TODO: Create a vector of the full names and the 3-letter codes of the amino acids, then add it to the data.frame.

# build dataframe

## create a vector with the FULL names of all the amino acids
aa.full <- c("alanine", "cysteine", "aspartic acid", "glutamic acid", "phenylalanine", "glycine", "histidine", "isoleucine", "lysine", "leucine", "methionine", "asparagine", "proline", "glutamine", "arginine", "serine", "threonine", "valine", "tryptophan", "tyrosine")

## create a vector with the 3-letter codes for amino acids
aa.3 <- c("ala", "cys", "asp", "glu", "phe", "gly", "his", "ile", "lys", "leu", "met", "asn", "pro", "gln", "asn", "ser", "thr", "val", "trp", "tyr")

## create dataframe
habk.df <- data.frame(aa.full = aa.full,
                      aa.3 = aa.3,
                      aa.1 = aa.1,
                      Vol = vol, Bulk = bulk, Polarity = pol,
                      pI = isoelec, Hyd.1 = H2Opho.34,
                      Hyd.2 = H2Opho.35, Surface_area = saaH2O,
                      Fract_area = faal.fold)
# name rows - this will help later
# when we do PCA
row.names(habk.df) <- aa.1
# display with pander
pander(habk.df)
Table continues below
  aa.full aa.3 aa.1 Vol Bulk Polarity pI Hyd.1
A alanine ala A 67 11.5 0 6 1.8
C cysteine cys C 86 13.46 1.48 5.07 2.5
D aspartic acid asp D 91 11.68 49.7 2.77 -3.5
E glutamic acid glu E 109 13.57 49.9 3.22 -3.5
F phenylalanine phe F 135 19.8 0.35 5.48 2.8
G glycine gly G 48 3.4 0 5.97 -0.4
H histidine his H 118 13.69 51.6 7.59 -3.2
I isoleucine ile I 124 21.4 0.13 6.02 4.5
K lysine lys K 135 15.71 49.5 9.74 -3.9
L leucine leu L 124 21.4 0.13 5.98 3.8
M methionine met M 124 16.25 1.43 5.74 1.9
N asparagine asn N 96 12.28 3.38 5.41 -3.5
P proline pro P 90 17.43 1.58 6.3 -1.6
Q glutamine gln Q 114 14.45 3.53 5.65 -3.5
R arginine asn R 148 14.28 52 10.76 -4.5
S serine ser S 73 9.47 1.67 5.68 -0.8
T threonine thr T 93 15.77 1.66 6.16 -0.7
V valine val V 105 21.57 0.13 5.96 4.2
W tryptophan trp W 163 21.67 2.1 5.89 -0.9
Y tyrosine tyr Y 141 18.03 1.61 5.66 -1.3
  Hyd.2 Surface_area Fract_area
A 1.6 113 0.74
C 2 140 0.91
D -9.2 151 0.62
E -8.2 183 0.62
F 3.7 218 0.88
G 1 85 0.72
H -3 194 0.78
I 3.1 182 0.88
K -8.8 211 0.52
L 2.8 180 0.85
M 3.4 204 0.85
N -4.8 158 0.63
P -0.2 143 0.64
Q -4.1 189 0.62
R -12.3 241 0.64
S 0.6 122 0.66
T 1.2 146 0.7
V 2.6 160 0.86
W 1.9 259 0.85
Y -0.7 229 0.76

PART 2: DATA DICTIONARY

A data dictionary is a guide to what the code means, what the columns are, what the variables are, etcetera. Metadata is data about data. A good column name is one that is short and concise, while a bad column name is one that is long.

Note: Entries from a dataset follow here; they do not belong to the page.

-- pv_equiv track=rewrite | github.com/EoaNB-Team/EoaNB | toi/documentation/Event date calculation/Convert_OSE_to_KDE.py | date_calc
-- ===== SOURCE A (Python) =====
-- months = [-1, 31, 28, 31, 30, 31, 30, 31, 31, 30, 31, 30, 31]
--
-- def date_calc(event_year, event_month, event_day, start_year = 1858, s_m = 1, s_d = 1):
-- 	year = event_year-start_year
-- 	month = s_m
-- 	day = event_day-s_d
--
-- 	if month > event_month:
-- 		year -= 1
--
-- 	days = 0
-- 	while month != event_month: # Add months to days
-- 		days += months[month]
-- 		if month == 12:
-- 			month = 1
-- 		else:
-- 			month += 1
--
-- 	days += year*365+day # Convert a date into days
--
-- 	if start_year == 1857:
-- 		KDE_scripted_effect = "on_startup"
-- 	else:
--  		KDE_scripted_effect = "KDE_bi_yearly_event_fire_" + str(start_year)
--
-- 	return int(days), KDE_scripted_effect
-- ===== SOURCE B (Python) =====
-- months = [-1, 31, 28, 31, 30, 31, 30, 31, 31, 30, 31, 30, 31]
--
-- # prefix sums of months[1..k]: _CUM[k] = months[1] + ... + months[k]
-- _CUM = [0, 31, 59, 90, 120, 151, 181, 212, 243, 273, 304, 334, 365]
--
-- def date_calc(event_year, event_month, event_day, start_year = 1858, s_m = 1, s_d = 1):
--     if s_m <= event_month:
--         days = _CUM[event_month - 1] - _CUM[s_m - 1]
--         year = event_year - start_year
--     else:
--         days = (_CUM[12] - _CUM[s_m - 1]) + _CUM[event_month - 1]
--         year = event_year - start_year - 1
--     days += year * 365 + (event_day - s_d)
--     if start_year == 1857:
--         KDE_scripted_effect = "on_startup"
--     else:
--         KDE_scripted_effect = "KDE_bi_yearly_event_fire_" + str(start_year)
--     return days, KDE_scripted_effect
-- ===== Notes on version B (the rewrite author's own statement) =====
-- stated objective: simpler
-- what changed: Replaced A's month-by-month while loop (with December wraparound) by closed-form subtraction on a precomputed prefix-sum table of the month lengths, folding the year decrement into the same branch.
-- outside the precondition, e.g. on date_calc(1857, 1, 1, 1857, 0, 1): A returns (-1, 'on_startup'), B returns (-365, 'on_startup')
import Mathlib
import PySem

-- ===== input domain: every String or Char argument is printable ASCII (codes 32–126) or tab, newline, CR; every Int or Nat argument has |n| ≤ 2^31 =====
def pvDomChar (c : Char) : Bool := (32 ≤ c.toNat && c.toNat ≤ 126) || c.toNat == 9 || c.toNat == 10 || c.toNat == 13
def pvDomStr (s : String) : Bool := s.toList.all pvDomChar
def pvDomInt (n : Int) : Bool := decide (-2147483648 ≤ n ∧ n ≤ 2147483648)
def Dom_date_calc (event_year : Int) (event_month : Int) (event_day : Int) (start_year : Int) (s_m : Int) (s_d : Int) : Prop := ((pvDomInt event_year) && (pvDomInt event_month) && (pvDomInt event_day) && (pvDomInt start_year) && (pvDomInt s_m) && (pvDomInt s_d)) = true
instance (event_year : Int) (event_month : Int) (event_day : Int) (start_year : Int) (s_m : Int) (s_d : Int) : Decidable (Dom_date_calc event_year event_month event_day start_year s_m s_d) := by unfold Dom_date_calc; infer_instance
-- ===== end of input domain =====

-- B replaces A's month-stepping while loop by closed-form subtraction on a precomputed
-- prefix-sum table of the month lengths (objective: simpler / constant-time month sum).

-- ===== PORT A =====
def pvMonths : List Int := [-1, 31, 28, 31, 30, 31, 30, 31, 31, 30, 31, 30, 31]

-- A's while loop; fuel only makes the recursion total (the loop takes at most 25 steps wherever Python A terminates).
def date_calc_loop : Nat → Int → Int → Int → Int
| 0, _, _, days => days
| (f+1), month, em, days =>
  if month ≠ em then
    date_calc_loop f (if month = 12 then 1 else month + 1) em
      (days + (PySem.List.pyGet? pvMonths month).getD 0)
  else days

def date_calc (event_year : Int) (event_month : Int) (event_day : Int) (start_year : Int) (s_m : Int) (s_d : Int) : Int × String :=
  let year := event_year - start_year
  let month := s_m
  let day := event_day - s_d
  let year := if month > event_month then year - 1 else year
  let days := date_calc_loop 26 month event_month 0
  let days := days + year * 365 + day
  let eff := if start_year = 1857 then "on_startup"
             else "KDE_bi_yearly_event_fire_" ++ PySem.Int.toStr start_year
  (days, eff)

-- ===== PORT B =====
-- prefix sums of pvMonths[1..k]
def pvCum : List Int := [0, 31, 59, 90, 120, 151, 181, 212, 243, 273, 304, 334, 365]

def date_calc_alt (event_year : Int) (event_month : Int) (event_day : Int) (start_year : Int) (s_m : Int) (s_d : Int) : Int × String :=
  let p :=
    if s_m ≤ event_month then
      ((PySem.List.pyGet? pvCum (event_month - 1)).getD 0
         - (PySem.List.pyGet? pvCum (s_m - 1)).getD 0,
       event_year - start_year)
    else
      (((PySem.List.pyGet? pvCum 12).getD 0 - (PySem.List.pyGet? pvCum (s_m - 1)).getD 0)
         + (PySem.List.pyGet? pvCum (event_month - 1)).getD 0,
       event_year - start_year - 1)
  let days := p.1 + p.2 * 365 + (event_day - s_d)
  let eff := if start_year = 1857 then "on_startup"
             else "KDE_bi_yearly_event_fire_" ++ PySem.Int.toStr start_year
  (days, eff)

-- ===== PRECONDITION & SPEC =====
-- Pre_ restricts both month arguments to the natural calendar domain 1..12: outside it A
-- either loops forever (event_month ∉ 1..12), raises IndexError (s_m < -13 or s_m > 12),
-- or returns a value only by Python's negative-index wraparound / the -1 sentinel months[0].
def Pre_date_calc (event_year : Int) (event_month : Int) (event_day : Int) (start_year : Int) (s_m : Int) (s_d : Int) : Prop :=
  1 ≤ event_month ∧ event_month ≤ 12 ∧ 1 ≤ s_m ∧ s_m ≤ 12
instance (event_year : Int) (event_month : Int) (event_day : Int) (start_year : Int) (s_m : Int) (s_d : Int) : Decidable (Pre_date_calc event_year event_month event_day start_year s_m s_d) := by unfold Pre_date_calc; infer_instance

def pvWitness_date_calc : Int × Int × Int × Int × Int × Int := (1936, 7, 4, 1858, 1, 1)

def Spec_date_calc (event_year : Int) (event_month : Int) (event_day : Int) (start_year : Int) (s_m : Int) (s_d : Int) (out : Int × String) : Prop := out = date_calc_alt event_year event_month event_day start_year s_m s_d
instance (event_year : Int) (event_month : Int) (event_day : Int) (start_year : Int) (s_m : Int) (s_d : Int) (out : Int × String) : Decidable (Spec_date_calc event_year event_month event_day start_year s_m s_d out) := by unfold Spec_date_calc; infer_instance

-- ===== CLAIM (what is proved, stated in full; the proofs are below) =====
def Claim_equal_date_calc : Prop := ∀ (event_year : Int) (event_month : Int) (event_day : Int) (start_year : Int) (s_m : Int) (s_d : Int), Dom_date_calc event_year event_month event_day start_year s_m s_d → Pre_date_calc event_year event_month event_day start_year s_m s_d → Spec_date_calc event_year event_month event_day start_year s_m s_d (date_calc event_year event_month event_day start_year s_m s_d)

-- ===== LEMMAS AND PROOFS =====
-- The loop's value equals B's prefix-sum expression, for months in 1..12 (144 finite cases).
theorem loop_eq_cum (em sm : Int) (hem1 : 1 ≤ em) (hem2 : em ≤ 12) (hsm1 : 1 ≤ sm) (hsm2 : sm ≤ 12) :
    date_calc_loop 26 sm em 0 =
      (if sm ≤ em then
        (PySem.List.pyGet? pvCum (em - 1)).getD 0 - (PySem.List.pyGet? pvCum (sm - 1)).getD 0
       else
        ((PySem.List.pyGet? pvCum 12).getD 0 - (PySem.List.pyGet? pvCum (sm - 1)).getD 0)
          + (PySem.List.pyGet? pvCum (em - 1)).getD 0) := by
  interval_cases em <;> interval_cases sm <;> decide

-- ===== VERDICT (by name: the statement is the Claim_ definition above) =====
theorem date_calc_spec : Claim_equal_date_calc := by
  intro ey em ed sy sm sd _ hpre
  obtain ⟨hem1, hem2, hsm1, hsm2⟩ := hpre
  unfold Spec_date_calc date_calc date_calc_alt
  simp only [loop_eq_cum em sm hem1 hem2 hsm1 hsm2]
  by_cases h : sm ≤ em
  · simp only [if_pos h, if_neg (not_lt.mpr h)]
  · simp only [if_neg h, if_pos (lt_of_not_ge h)]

https://library.ucmerced.edu/data-dictionaries

# (For exam you need to be able to...
# describe why a data dictionary is needed, 
# what makes good column names, 
# what makes bad column names, etc.)


# data dictionary columns
column.names <- c("Vol", "Bulk", "Polarity","pI", "Hyd.1", "Hyd.2", 
                  "Surface_area","Fract_area")

name.full <- c("Volume", "Bulkiness", "Polarity", 
               "pH at Isoelectric point",  "Hydrophobicity scale-1",
               "Hydrophobicity scale-2","SA accessible to H2O","Fractional area")
vector.names <- c("vol", "bulk", "pol","isoelec", "H2Opho.34",
                  "H2Opho.35", "saaH2O","faal.fold")
reference <- c("Creighton 1993", "Zimmerman et al. 1968", "Zimmerman et al. 1968", 
               "Zimmerman et al. 1968", "Kyte & Doolittle 1982", "Engelman et al. 1986",
               "Miller et al. 1987"," Rose et al. 1985")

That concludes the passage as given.